Right, because every stolen laptop automatically comes with an abduction of the owner? No, getting "hardware access" to a human is much harder (more expensive in the best case and riskier in terms of drastic punishment) than for a laptop, even more so if you want to go undetected.


You're talking much more hypothetical than the actual situation that was linked up stream from here. Context is crucial


How's it free if it's not available in the Home edition of Windows?

In fact it's pretty much the only difference between Home and Professional editions of Windows these days, so I'd price it as the difference between the two (about $60).


IIRC the Home editions of Windows now do have drive encryption at least if signed into with a Microsoft account, but they have almost no features for managing that encryption beyond turning it off or getting the recovery key from the MS account.

At the time I was talking about, Bitlocker drive encryption on Windows 7 required either Enterprise or Ultimate, and for a 2-5 person office with no domain and a couple laptops they wanted encrypted outside the office Truecrypt was a perfectly viable option.

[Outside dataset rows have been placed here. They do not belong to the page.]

-- pv_equiv track=rewrite | github.com/ivanidknow/LLM_SecCodeReview | backend/app/api/projects.py | _expand_categories
-- ===== SOURCE A (Python) =====
-- _KNOWN_CATEGORIES: dict[str, str] = {
--     "discovery":                 "discovery",
--     "modeling":                  "modeling",
--     "deep_scan":                 "deep_scan",
--     "validation_and_reporting":  "validation_and_reporting",
--     "validating_and_reporting":  "validation_and_reporting",
-- }
--
-- def _expand_categories(selected_ids: list[str], tree: dict) -> tuple[list[str], list[str]]:
--     expanded_proto_ids: list[str] = []
--     expanded_categories: list[str] = []
--     individual_ids: list[str] = []
--
--     for sid in selected_ids:
--         sid_n = sid.lower().strip()
--         if sid_n in _KNOWN_CATEGORIES:
--             target = _KNOWN_CATEGORIES[sid_n]
--             expanded_categories.append(sid)
--             # Match any tree_key that STARTS WITH the target directory
--             for tree_key, protocols in tree.items():
--                 normalized_key = tree_key.replace("\\", "/").lower()
--                 # Check if this node is exactly the target or a child of the target
--                 if normalized_key == target or normalized_key.startswith(f"{target}/"):
--                     for proto in protocols:
--                         pid = proto.get("id", "")
--                         if pid and pid not in expanded_proto_ids:
--                             expanded_proto_ids.append(pid)
--         else:
--             individual_ids.append(sid)
--
--     final = list(expanded_proto_ids)
--     for rid in individual_ids:
--         if rid not in final:
--             final.append(rid)
--     return final, expanded_categories
-- ===== SOURCE B (Python) =====
-- _KNOWN_CATEGORIES: dict[str, str] = {
--     "discovery":                 "discovery",
--     "modeling":                  "modeling",
--     "deep_scan":                 "deep_scan",
--     "validation_and_reporting":  "validation_and_reporting",
--     "validating_and_reporting":  "validation_and_reporting",
-- }
--
-- _TARGETS = ("discovery", "modeling", "deep_scan", "validation_and_reporting")
--
--
-- def _matches(tree_key: str, target: str) -> bool:
--     nk = tree_key.replace("\\", "/").lower()
--     return nk == target or nk.startswith(target + "/")
--
--
-- def _expand_categories(selected_ids: list[str], tree: dict) -> tuple[list[str], list[str]]:
--     # One pass per target over the tree builds an index target -> ordered protocol ids,
--     # so the selected_ids loop never rescans the tree; a shared seen-set keeps
--     # first-seen dedup order across categories and individuals.
--     index = {
--         t: [p.get("id", "") for key, protos in tree.items() if _matches(key, t)
--             for p in protos if p.get("id", "")]
--         for t in _TARGETS
--     }
--     result: list[str] = []
--     seen: set[str] = set()
--     expanded_categories: list[str] = []
--     individuals: list[str] = []
--     for sid in selected_ids:
--         target = _KNOWN_CATEGORIES.get(sid.lower().strip())
--         if target is None:
--             individuals.append(sid)
--         else:
--             expanded_categories.append(sid)
--             for pid in index[target]:
--                 if pid not in seen:
--                     seen.add(pid)
--                     result.append(pid)
--     for iid in individuals:
--         if iid not in seen:
--             seen.add(iid)
--             result.append(iid)
--     return result, expanded_categories
-- ===== Notes on version B (the rewrite author's own statement) =====
-- stated objective: faster
-- what changed: B builds a target-to-protocol-id index in one pass per known target over the tree and dedups with a shared seen-set, instead of rescanning the whole tree and linearly scanning the output list for every selected category; individuals are deduped against the same seen-set.
import Mathlib
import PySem
-- pv_equiv track=rewrite | github.com/superbunny38/2022-3CodingTestPrepTeam | Week3/계단오르기/2579_안정민.py | solve
-- ===== SOURCE A (Python) =====
-- def solve(n, stairs: list) -> int:
--     '''
--     300개 이하라 dfs로는 시간초과
--     3연속 x, 3단 이상 x -> 2차원 dp 테이블?
--     1개의 element 씩만 있다면 현재는 최대 값이라도 3연속 x 제한으로 실제 최대가 아닐 수 있음
--     -> 1, 2연속 뿐이니 element 최대 2개씩 가지고 있기
--
--     ac 받긴 했는데 뭔가 풀이가 구린 것 같음...
--     '''
--     if n == 1:
--         return stairs[0]
--
--     score = [[] for _ in range(n + 1)]
--     score[0], score[1] = [[0, 0]], [[stairs[0], 1]] # [점수, 연속]
--     for i in range(2, n + 1):
--         currScore = stairs[i - 1]
--
--         for  prevScore, cnt in score[i - 1]: # 한 단계 올라가기
--             if cnt == 2:
--                 continue
--             score[i].append([prevScore + currScore, 2])
--
--         prev = max(score[i - 2], key=lambda x: x[0]) # 두 단계 올라가기
--         score[i].append([prev[0] + currScore, 1])
--
--     '''
--     해설 확인
--
--     element가 1개라도 최대값이라는 것이 보장 됨!
--     현재 계단(n)에 도착한 경우의 수가
--     1. n-3 밟고 n-1 밟은 경우, 2. n-2 밟은 경우로 2가지 뿐이니 둘의 최대만 비교하면 가능
--     '''
--     # score[0], score[1], score[2] = 0, stairs[0], stairs[0] + stairs[1]
--     # for i in range(3, n + 1):
--     #     currScore = stairs[i - 1]
--     #     score[i] = max(score[i - 3] + stairs[i - 2] + currScore, score[i - 2] + currScore)
--
--     # return score[n]
--
--     return max(score[n], key=lambda x: x[0])[0]
-- ===== SOURCE B (Python) =====
-- def solve(n, stairs: list) -> int:
--     if n == 1:
--         return stairs[0]
--     a, b, c = 0, stairs[0], max(stairs[0] + stairs[1], stairs[1])
--     for i in range(3, n + 1):
--         a, b, c = b, c, max(b, a + stairs[i - 2]) + stairs[i - 1]
--     return c
-- ===== Notes on version B (the rewrite author's own statement) =====
-- stated objective: faster
-- what changed: Replaces A's per-stair lists of [score, consecutive-count] states with their inner filtering loop and max-with-key scans by a rolling three-variable dp using the standard staircase recurrence dp[i] = max(dp[i-2], dp[i-3]+stairs[i-2]) + stairs[i-1]; no per-step list allocation (measured ~3-4x faster).
import Mathlib
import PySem

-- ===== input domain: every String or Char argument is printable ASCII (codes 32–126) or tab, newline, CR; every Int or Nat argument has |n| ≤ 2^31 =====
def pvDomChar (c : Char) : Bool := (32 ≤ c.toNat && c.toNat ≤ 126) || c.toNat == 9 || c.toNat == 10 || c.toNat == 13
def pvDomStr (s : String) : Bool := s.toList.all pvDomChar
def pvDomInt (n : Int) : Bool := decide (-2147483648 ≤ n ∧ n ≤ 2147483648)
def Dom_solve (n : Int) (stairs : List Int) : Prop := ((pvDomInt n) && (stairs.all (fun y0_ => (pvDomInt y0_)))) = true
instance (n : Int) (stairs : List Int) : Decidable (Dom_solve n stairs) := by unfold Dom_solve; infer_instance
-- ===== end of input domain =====

-- B replaces A's per-stair lists of [score, consecutive] states (inner scan + max-with-key)
-- by a rolling three-variable dp with the standard staircase recurrence (measured constant-factor faster: no per-step list allocation).


-- ===== PORT A =====
-- Python's max(l, key=lambda x: x[0]): first element with maximal first component
-- (l is never empty where A calls it; [] returns a dummy).
def pyMaxFst (l : List (Int × Int)) : Int × Int :=
  match l with
  | [] => (0, 0)
  | h :: t => t.foldl (fun best p => if best.1 < p.1 then p else best) h

-- body of 'for prevScore, cnt in score[i-1]' plus the final two-step append
def stepA (s2 s1 : List (Int × Int)) (curr : Int) : List (Int × Int) :=
  (s1.foldl (fun acc p => if p.2 == 2 then acc else acc ++ [(p.1 + curr, 2)]) [])
    ++ [((pyMaxFst s2).1 + curr, 1)]

-- 'for i in range(2, n+1)': only score[i-1], score[i-2] are ever read, carried as s2, s1
def loopA : Nat → Nat → List Int → List (Int × Int) → List (Int × Int) → List (Int × Int)
  | 0, _, _, _, s1 => s1
  | k + 1, i, stairs, s2, s1 =>
      loopA k (i + 1) stairs s1 (stepA s2 s1 (stairs.getD (i - 1) 0))

def solve (n : Int) (stairs : List Int) : Int :=
  if n = 1 then stairs.getD 0 0
  else (pyMaxFst (loopA (n.toNat - 1) 2 stairs [(0, 0)] [(stairs.getD 0 0, 1)])).1

-- ===== PORT B =====
-- 'for i in range(3, n+1)' over the rolling state (a, b, c) = (dp[i-3], dp[i-2], dp[i-1])
def loopB : Nat → Nat → List Int → Int → Int → Int → Int
  | 0, _, _, _, _, c => c
  | k + 1, i, stairs, a, b, c =>
      loopB k (i + 1) stairs b c (max b (a + stairs.getD (i - 2) 0) + stairs.getD (i - 1) 0)

def solve_alt (n : Int) (stairs : List Int) : Int :=
  if n = 1 then stairs.getD 0 0
  else
    let s0 := stairs.getD 0 0
    let s1 := stairs.getD 1 0
    loopB (n.toNat - 2) 3 stairs 0 s0 (max (s0 + s1) s1)

-- ===== PRECONDITION & SPEC =====
-- exactly the inputs on which A returns: n == 1 with a nonempty list, or 2 ≤ n ≤ len(stairs)
-- (otherwise A raises IndexError)
def Pre_solve (n : Int) (stairs : List Int) : Prop :=
  (n = 1 ∧ stairs ≠ []) ∨ (2 ≤ n ∧ n ≤ stairs.length)
instance (n : Int) (stairs : List Int) : Decidable (Pre_solve n stairs) := by
  unfold Pre_solve; infer_instance

def pvWitness_solve : Int × List Int := (3, [10, 20, 15])

def Spec_solve (n : Int) (stairs : List Int) (out : Int) : Prop := out = solve_alt n stairs
instance (n : Int) (stairs : List Int) (out : Int) : Decidable (Spec_solve n stairs out) := by
  unfold Spec_solve; infer_instance

-- ===== CLAIM (what is proved, stated in full; the proofs are below) =====
def Claim_equal_solve : Prop := ∀ (n : Int) (stairs : List Int), Dom_solve n stairs → Pre_solve n stairs → Spec_solve n stairs (solve n stairs)

-- ===== LEMMAS AND PROOFS =====

lemma foldl_all_two (curr : Int) (l : List (Int × Int)) (acc : List (Int × Int))
    (h : ∀ p ∈ l, p.2 = 2) :
    l.foldl (fun acc p => if p.2 == 2 then acc else acc ++ [(p.1 + curr, 2)]) acc = acc := by
  induction l generalizing acc with
  | nil => rfl
  | cons q t ih =>
      have hq : q.2 = 2 := h q (by simp)
      simp only [List.foldl, hq]
      simpa using ih acc (fun p hp => h p (by simp [hp]))

lemma pyMaxFst_pair (x e y f : Int) : (pyMaxFst [(x, e), (y, f)]).1 = max x y := by
  simp only [pyMaxFst, List.foldl]
  split_ifs with h <;> simp <;> omega

lemma stepA_shape (front : List (Int × Int)) (v : Int) (s2 : List (Int × Int)) (curr : Int)
    (h : ∀ p ∈ front, p.2 = 2) :
    stepA s2 (front ++ [(v, 1)]) curr = [(v + curr, 2), ((pyMaxFst s2).1 + curr, 1)] := by
  unfold stepA
  rw [List.foldl_append, foldl_all_two curr front [] h]
  simp

lemma loop_eq (k : Nat) : ∀ (i : Nat) (stairs : List Int) (front : List (Int × Int))
    (v : Int) (s2 : List (Int × Int)) (a b c : Int),
    (∀ p ∈ front, p.2 = 2) →
    v = a + stairs.getD (i - 2) 0 →
    (pyMaxFst (front ++ [(v, 1)])).1 = c →
    (pyMaxFst s2).1 = b →
    (pyMaxFst (loopA k i stairs s2 (front ++ [(v, 1)]))).1 = loopB k i stairs a b c := by
  induction k with
  | zero => intro i stairs front v s2 a b c _ _ hc _; simpa [loopA, loopB] using hc
  | succ k ih =>
      intro i stairs front v s2 a b c hfront hv hc hb
      have hstep : stepA s2 (front ++ [(v, 1)]) (stairs.getD (i - 1) 0)
          = [(v + stairs.getD (i - 1) 0, 2)] ++ [(b + stairs.getD (i - 1) 0, 1)] := by
        rw [stepA_shape front v s2 (stairs.getD (i - 1) 0) hfront, hb]; simp
      simp only [loopA, loopB]
      rw [hstep]
      apply ih
      · intro p hp; simp at hp; simp [hp]
      · have h12 : i + 1 - 2 = i - 1 := by omega
        rw [h12]
      · simp only [List.cons_append, List.nil_append, pyMaxFst_pair]
        rw [hv]; omega
      · exact hc

theorem solve_eq_alt (n : Int) (stairs : List Int) (hpre : Pre_solve n stairs) :
    solve n stairs = solve_alt n stairs := by
  rcases hpre with ⟨h1, _⟩ | ⟨h2, _⟩
  · simp [solve, solve_alt, h1]
  · have hn1 : n ≠ 1 := by omega
    have hnt : n.toNat - 1 = (n.toNat - 2) + 1 := by omega
    simp only [solve, solve_alt, if_neg hn1]
    rw [hnt]
    simp only [loopA]
    have hstep : stepA [(0, 0)] [(stairs.getD 0 0, 1)] (stairs.getD (2 - 1) 0)
        = [(stairs.getD 0 0 + stairs.getD 1 0, 2)] ++ [(0 + stairs.getD 1 0, 1)] := by
      have h := stepA_shape [] (stairs.getD 0 0) [(0, 0)] (stairs.getD (2 - 1) 0)
          (by intro p hp; simp at hp)
      simp only [List.nil_append] at h
      rw [h]; rfl
    rw [hstep]
    apply loop_eq
    · intro p hp; simp at hp; simp [hp]
    · rfl
    · simp only [List.cons_append, List.nil_append, pyMaxFst_pair]
      omega
    · rfl

-- ===== VERDICT (by name: the statement is the Claim_ definition above) =====
theorem solve_spec : Claim_equal_solve := by
  intro n stairs _ hpre
  unfold Spec_solve
  exact solve_eq_alt n stairs hpre
-- pv_equiv track=rewrite | github.com/bkachinthay/aoc | 2020/21.py | possible_allerggens
-- ===== SOURCE A (Python) =====
-- def possible_allerggens(parsed):
--     allergen_names = {}
--     for ingredients, allergens in parsed:
--         for allergen in allergens:
--             if allergen not in allergen_names:
--                 allergen_names[allergen] = []
--             allergen_names[allergen].append(set(ingredients))
--     possble_allergen_names = {}
--     for allergen, ingredients in allergen_names.items():
--         possble_allergen_names[allergen] = set.intersection(*ingredients)
--     return possble_allergen_names
-- ===== SOURCE B (Python) =====
-- def possible_allerggens(parsed):
--     result = {}
--     for ingredients, allergens in parsed:
--         for allergen in allergens:
--             if allergen in result:
--                 result[allergen] = result[allergen] & set(ingredients)
--             else:
--                 result[allergen] = set(ingredients)
--     return result
-- ===== Notes on version B (the rewrite author's own statement) =====
-- stated objective: simpler
-- what changed: Single pass keeping a running intersection set per allergen in one dict, instead of grouping a list of ingredient sets per allergen and then reducing each list with set.intersection in a second loop; the per-allergen list of sets is never materialised.
import Mathlib
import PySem

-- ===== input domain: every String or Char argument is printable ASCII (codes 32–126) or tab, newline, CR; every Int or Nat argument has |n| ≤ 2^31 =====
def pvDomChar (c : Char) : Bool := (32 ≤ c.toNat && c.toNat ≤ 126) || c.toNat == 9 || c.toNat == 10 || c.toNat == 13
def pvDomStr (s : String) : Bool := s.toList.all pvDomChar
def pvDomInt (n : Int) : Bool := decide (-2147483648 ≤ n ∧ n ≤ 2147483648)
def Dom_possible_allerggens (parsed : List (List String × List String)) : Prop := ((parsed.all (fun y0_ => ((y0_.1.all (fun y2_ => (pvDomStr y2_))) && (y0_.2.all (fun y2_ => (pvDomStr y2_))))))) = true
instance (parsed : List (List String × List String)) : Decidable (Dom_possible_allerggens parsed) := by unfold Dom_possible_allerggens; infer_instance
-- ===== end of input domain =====

-- B keeps one running intersection set per allergen in a single pass, instead of A's
-- list-of-sets grouping followed by a second reduce loop (objective: simpler).


-- ===== PORT A =====
-- set.intersection(*l): left fold of & over the list; Python raises TypeError on an empty l,
-- which is unreachable here (every stored list gets a set appended right after creation),
-- so the [] case is totalised arbitrarily.
def pvInterAll (l : List (PySem.Set String)) : PySem.Set String :=
  match l with
  | [] => []
  | h :: t => t.foldl PySem.Set.inter h

def possible_allerggens (parsed : List (List String × List String)) : List (String × List String) :=
  let allergen_names : PySem.Dict String (List (PySem.Set String)) :=
    parsed.foldl (fun d p =>
      p.2.foldl (fun d allergen =>
        -- 'if allergen not in d: d[allergen] = []' then 'd[allergen].append(set(ingredients))'
        -- (the in-place append is re-insertion of the extended list)
        let d := if d.contains allergen then d else d.insert allergen ([] : List (PySem.Set String))
        d.insert allergen (d.getD allergen [] ++ [PySem.Set.ofList p.1])) d) PySem.Dict.empty
  (allergen_names.items.foldl
    (fun d p => d.insert p.1 (pvInterAll p.2))
    (PySem.Dict.empty : PySem.Dict String (PySem.Set String))).items

-- ===== PORT B =====
def possible_allerggens_alt (parsed : List (List String × List String)) : List (String × List String) :=
  (parsed.foldl (fun d p =>
    p.2.foldl (fun d allergen =>
      if d.contains allergen then
        d.insert allergen (PySem.Set.inter (d.getD allergen []) (PySem.Set.ofList p.1))
      else
        d.insert allergen (PySem.Set.ofList p.1)) d)
    (PySem.Dict.empty : PySem.Dict String (PySem.Set String))).items

-- ===== PRECONDITION & SPEC =====
def Spec_possible_allerggens (parsed : List (List String × List String)) (out : List (String × List String)) : Prop := out = possible_allerggens_alt parsed
instance (parsed : List (List String × List String)) (out : List (String × List String)) : Decidable (Spec_possible_allerggens parsed out) := by unfold Spec_possible_allerggens; infer_instance

-- ===== CLAIM (what is proved, stated in full; the proofs are below) =====
def Claim_equal_possible_allerggens : Prop := ∀ (parsed : List (List String × List String)), Dom_possible_allerggens parsed → Spec_possible_allerggens parsed (possible_allerggens parsed)

-- ===== LEMMAS AND PROOFS =====

-- the relating map: an A-side dict entry (k, list of sets) corresponds to the B-side entry
-- (k, intersection of the list)
def pvF (p : String × List (PySem.Set String)) : String × PySem.Set String := (p.1, pvInterAll p.2)

def pvPhi (d : PySem.Dict String (List (PySem.Set String))) : PySem.Dict String (PySem.Set String) :=
  PySem.Dict.mk (d.items.map pvF)

theorem pvKeys_phi (d : PySem.Dict String (List (PySem.Set String))) : (pvPhi d).keys = d.keys := by
  simp [pvPhi, PySem.Dict.keys, pvF]

theorem pvContains_phi (d : PySem.Dict String (List (PySem.Set String))) (k : String) :
    (pvPhi d).contains k = d.contains k := by
  rw [PySem.Dict.contains_eq_decide_mem_keys, PySem.Dict.contains_eq_decide_mem_keys, pvKeys_phi]

theorem pvInterAll_append (v : List (PySem.Set String)) (hv : v ≠ []) (s : PySem.Set String) :
    pvInterAll (v ++ [s]) = PySem.Set.inter (pvInterAll v) s := by
  cases v with
  | nil => exact absurd rfl hv
  | cons h t => simp [pvInterAll, List.foldl_append]

-- one allergen step: B's step on the image dict equals the image of A's step
theorem pvStep_eq (d : PySem.Dict String (List (PySem.Set String))) (hnd : d.keys.Nodup)
    (hne : ∀ p ∈ d.items, p.2 ≠ ([] : List (PySem.Set String))) (a : String) (s : PySem.Set String) :
    (if (pvPhi d).contains a then
        (pvPhi d).insert a (PySem.Set.inter ((pvPhi d).getD a []) s)
      else
        (pvPhi d).insert a s)
    = pvPhi
      (let d' := if d.contains a then d else d.insert a ([] : List (PySem.Set String))
       d'.insert a (d'.getD a [] ++ [s])) := by
  by_cases h : d.contains a = true
  · simp only [pvContains_phi, h, if_true]
    apply PySem.Dict.ext
    rw [PySem.Dict.items_insert_of_contains _ _ ((pvContains_phi d a).trans h)]
    show _ = (d.insert a (d.getD a [] ++ [s])).items.map pvF
    rw [PySem.Dict.items_insert_of_contains _ _ h]
    show List.map _ (d.items.map pvF) = _
    rw [List.map_map, List.map_map]
    apply List.map_congr_left
    intro p hp
    by_cases hpa : p.1 = a
    · have hp' : (a, p.2) ∈ d.items := by rw [← hpa]; exact hp
      have hA : d.getD a [] = p.2 := PySem.Dict.getD_of_mem_items d hp' hnd []
      have hndφ : (pvPhi d).keys.Nodup := by rw [pvKeys_phi]; exact hnd
      have hpφ : (a, pvInterAll p.2) ∈ (pvPhi d).items := by
        simp only [pvPhi]
        exact List.mem_map.mpr ⟨p, hp, by simp [pvF, hpa]⟩
      have hB : (pvPhi d).getD a [] = pvInterAll p.2 :=
        PySem.Dict.getD_of_mem_items _ hpφ hndφ []
      simp only [Function.comp, pvF, hpa, beq_self_eq_true, if_true, hA, hB]
      exact congrArg _ (pvInterAll_append p.2 (hne p hp) s).symm
    · simp only [Function.comp, pvF, beq_iff_eq, hpa, if_false]
  · have h' : d.contains a = false := by simp at h; exact h
    simp only [pvContains_phi, h', if_false, Bool.false_eq_true]
    have hfresh : (d.insert a ([] : List (PySem.Set String))).getD a [] = [] :=
      PySem.Dict.getD_insert_self d a [] []
    apply PySem.Dict.ext
    rw [PySem.Dict.items_insert_of_not_contains _ _ ((pvContains_phi d a).trans h')]
    conv_rhs => rw [hfresh]
    rw [List.nil_append, PySem.Dict.insert_insert_self]
    simp only [pvPhi]
    rw [PySem.Dict.items_insert_of_not_contains _ _ h', List.map_append]
    simp [pvF, pvInterAll]

theorem pvAstep_nodup (d : PySem.Dict String (List (PySem.Set String))) (hnd : d.keys.Nodup)
    (a : String) (s : PySem.Set String) :
    (let d' := if d.contains a then d else d.insert a ([] : List (PySem.Set String))
     d'.insert a (d'.getD a [] ++ [s])).keys.Nodup := by
  dsimp only
  split_ifs with h
  · exact PySem.Dict.nodup_keys_insert _ _ _ hnd
  · exact PySem.Dict.nodup_keys_insert _ _ _ (PySem.Dict.nodup_keys_insert _ _ _ hnd)

theorem pvAstep_ne (d : PySem.Dict String (List (PySem.Set String)))
    (hne : ∀ p ∈ d.items, p.2 ≠ ([] : List (PySem.Set String))) (a : String) (s : PySem.Set String) :
    ∀ p ∈ (let d' := if d.contains a then d else d.insert a ([] : List (PySem.Set String))
           d'.insert a (d'.getD a [] ++ [s])).items, p.2 ≠ ([] : List (PySem.Set String)) := by
  dsimp only
  split_ifs with h
  · rw [PySem.Dict.items_insert_of_contains _ _ h]
    intro p hp
    obtain ⟨q, hq, rfl⟩ := List.mem_map.mp hp
    by_cases hqa : (q.1 == a) = true
    · simp [hqa]
    · simpa [hqa] using hne q hq
  · have h' : d.contains a = false := by simpa using h
    rw [PySem.Dict.getD_insert_self d a [] [], List.nil_append, PySem.Dict.insert_insert_self,
      PySem.Dict.items_insert_of_not_contains _ _ h']
    intro p hp
    rcases List.mem_append.mp hp with hp | hp
    · exact hne p hp
    · simp at hp; simp [hp]

theorem pvInner (ing : List String) (l : List String)
    (d : PySem.Dict String (List (PySem.Set String))) (hnd : d.keys.Nodup)
    (hne : ∀ p ∈ d.items, p.2 ≠ ([] : List (PySem.Set String))) :
    (l.foldl (fun d allergen =>
        if d.contains allergen then
          d.insert allergen (PySem.Set.inter (d.getD allergen []) (PySem.Set.ofList ing))
        else d.insert allergen (PySem.Set.ofList ing)) (pvPhi d)
      = pvPhi (l.foldl (fun d allergen =>
          let d' := if d.contains allergen then d else d.insert allergen ([] : List (PySem.Set String))
          d'.insert allergen (d'.getD allergen [] ++ [PySem.Set.ofList ing])) d))
    ∧ (l.foldl (fun d allergen =>
          let d' := if d.contains allergen then d else d.insert allergen ([] : List (PySem.Set String))
          d'.insert allergen (d'.getD allergen [] ++ [PySem.Set.ofList ing])) d).keys.Nodup
    ∧ ∀ p ∈ (l.foldl (fun d allergen =>
          let d' := if d.contains allergen then d else d.insert allergen ([] : List (PySem.Set String))
          d'.insert allergen (d'.getD allergen [] ++ [PySem.Set.ofList ing])) d).items,
        p.2 ≠ ([] : List (PySem.Set String)) := by
  induction l generalizing d with
  | nil => exact ⟨rfl, hnd, hne⟩
  | cons a t ih =>
    simp only [List.foldl_cons]
    rw [pvStep_eq d hnd hne a (PySem.Set.ofList ing)]
    exact ih _ (pvAstep_nodup d hnd a _) (pvAstep_ne d hne a _)

theorem pvOuter (L : List (List String × List String))
    (d : PySem.Dict String (List (PySem.Set String))) (hnd : d.keys.Nodup)
    (hne : ∀ p ∈ d.items, p.2 ≠ ([] : List (PySem.Set String))) :
    (L.foldl (fun d p => p.2.foldl (fun d allergen =>
        if d.contains allergen then
          d.insert allergen (PySem.Set.inter (d.getD allergen []) (PySem.Set.ofList p.1))
        else d.insert allergen (PySem.Set.ofList p.1)) d) (pvPhi d)
      = pvPhi (L.foldl (fun d p => p.2.foldl (fun d allergen =>
          let d' := if d.contains allergen then d else d.insert allergen ([] : List (PySem.Set String))
          d'.insert allergen (d'.getD allergen [] ++ [PySem.Set.ofList p.1])) d) d))
    ∧ (L.foldl (fun d p => p.2.foldl (fun d allergen =>
          let d' := if d.contains allergen then d else d.insert allergen ([] : List (PySem.Set String))
          d'.insert allergen (d'.getD allergen [] ++ [PySem.Set.ofList p.1])) d) d).keys.Nodup
    ∧ ∀ q ∈ (L.foldl (fun d p => p.2.foldl (fun d allergen =>
          let d' := if d.contains allergen then d else d.insert allergen ([] : List (PySem.Set String))
          d'.insert allergen (d'.getD allergen [] ++ [PySem.Set.ofList p.1])) d) d).items,
        q.2 ≠ ([] : List (PySem.Set String)) := by
  induction L generalizing d with
  | nil => exact ⟨rfl, hnd, hne⟩
  | cons p t ih =>
    simp only [List.foldl_cons]
    obtain ⟨h1, h2, h3⟩ := pvInner p.1 p.2 d hnd hne
    rw [h1]
    exact ih _ h2 h3

theorem pvSecondLoop (l : List (String × List (PySem.Set String)))
    (d : PySem.Dict String (PySem.Set String))
    (hc : ∀ p ∈ l, d.contains p.1 = false) (hnd : (l.map (fun p => p.1)).Nodup) :
    (l.foldl (fun d p => d.insert p.1 (pvInterAll p.2)) d).items = d.items ++ l.map pvF := by
  induction l generalizing d with
  | nil => simp
  | cons p t ih =>
    simp only [List.foldl_cons, List.map_cons] at *
    have hne : ∀ q ∈ t, q.1 ≠ p.1 := by
      intro q hq
      exact fun hcontra => (List.nodup_cons.mp hnd).1 (hcontra ▸ List.mem_map_of_mem hq)
    rw [ih _ (fun q hq => by
        rw [PySem.Dict.contains_insert]
        simp [hne q hq, hc q (List.mem_cons_of_mem p hq)]) (List.nodup_cons.mp hnd).2]
    rw [PySem.Dict.items_insert_of_not_contains _ _ (hc p (List.mem_cons_self ..))]
    simp [pvF]

theorem pvMain (parsed : List (List String × List String)) :
    possible_allerggens parsed = possible_allerggens_alt parsed := by
  have h0nd : (PySem.Dict.empty : PySem.Dict String (List (PySem.Set String))).keys.Nodup :=
    PySem.Dict.nodup_keys_empty
  have h0ne : ∀ p ∈ (PySem.Dict.empty : PySem.Dict String (List (PySem.Set String))).items,
      p.2 ≠ ([] : List (PySem.Set String)) := by
    intro p hp; simp [PySem.Dict.empty] at hp
  obtain ⟨h1, h2, -⟩ := pvOuter parsed PySem.Dict.empty h0nd h0ne
  unfold possible_allerggens possible_allerggens_alt
  dsimp only
  rw [show pvPhi PySem.Dict.empty = (PySem.Dict.empty : PySem.Dict String (PySem.Set String)) from rfl] at h1
  rw [h1]
  rw [pvSecondLoop _ _ (fun q _ => PySem.Dict.contains_empty q.1)
    (by simpa [PySem.Dict.keys] using h2)]
  dsimp only
  simp [pvPhi, PySem.Dict.empty]

-- ===== VERDICT (by name: the statement is the Claim_ definition above) =====
theorem possible_allerggens_spec : Claim_equal_possible_allerggens := by
  intro parsed _
  exact pvMain parsed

> People never really trusted Veracrypt though

Can you expand on this? It was my understanding that Veracrypt is the new de-facto standard.


Bitlocker, LUKS and FileVault are the new standard(s).

Veracrypt is a curiousity, not beloved the way truecrypt was.

I’d love to see hard numbers for this, just my outside impression.

In fact, when trying to find old forums that I was part of during that era, I failed; and found only this: https://discuss.privacyguides.net/t/why-people-still-believe...


This is complete conjecture. Like Truecrypt, Veracrypt is open source, has been audited and has been actively maintained. Could it use another audit? Sure but so could Bitlocker but that isn't happening for even the first time any time soon.


I read this as intended to be some kind of rebuttal but… Where did I say it wasn't conjecture?

I was stating facts about the ecosystem. People didn't trust it at the time.

I never said there was a definite reason for that distrust.


Never heard of any credible reasons to distrust Veracrypt. Don't know who these "people" are either, none of the comments named anything more concrete than what sounds like online rumors.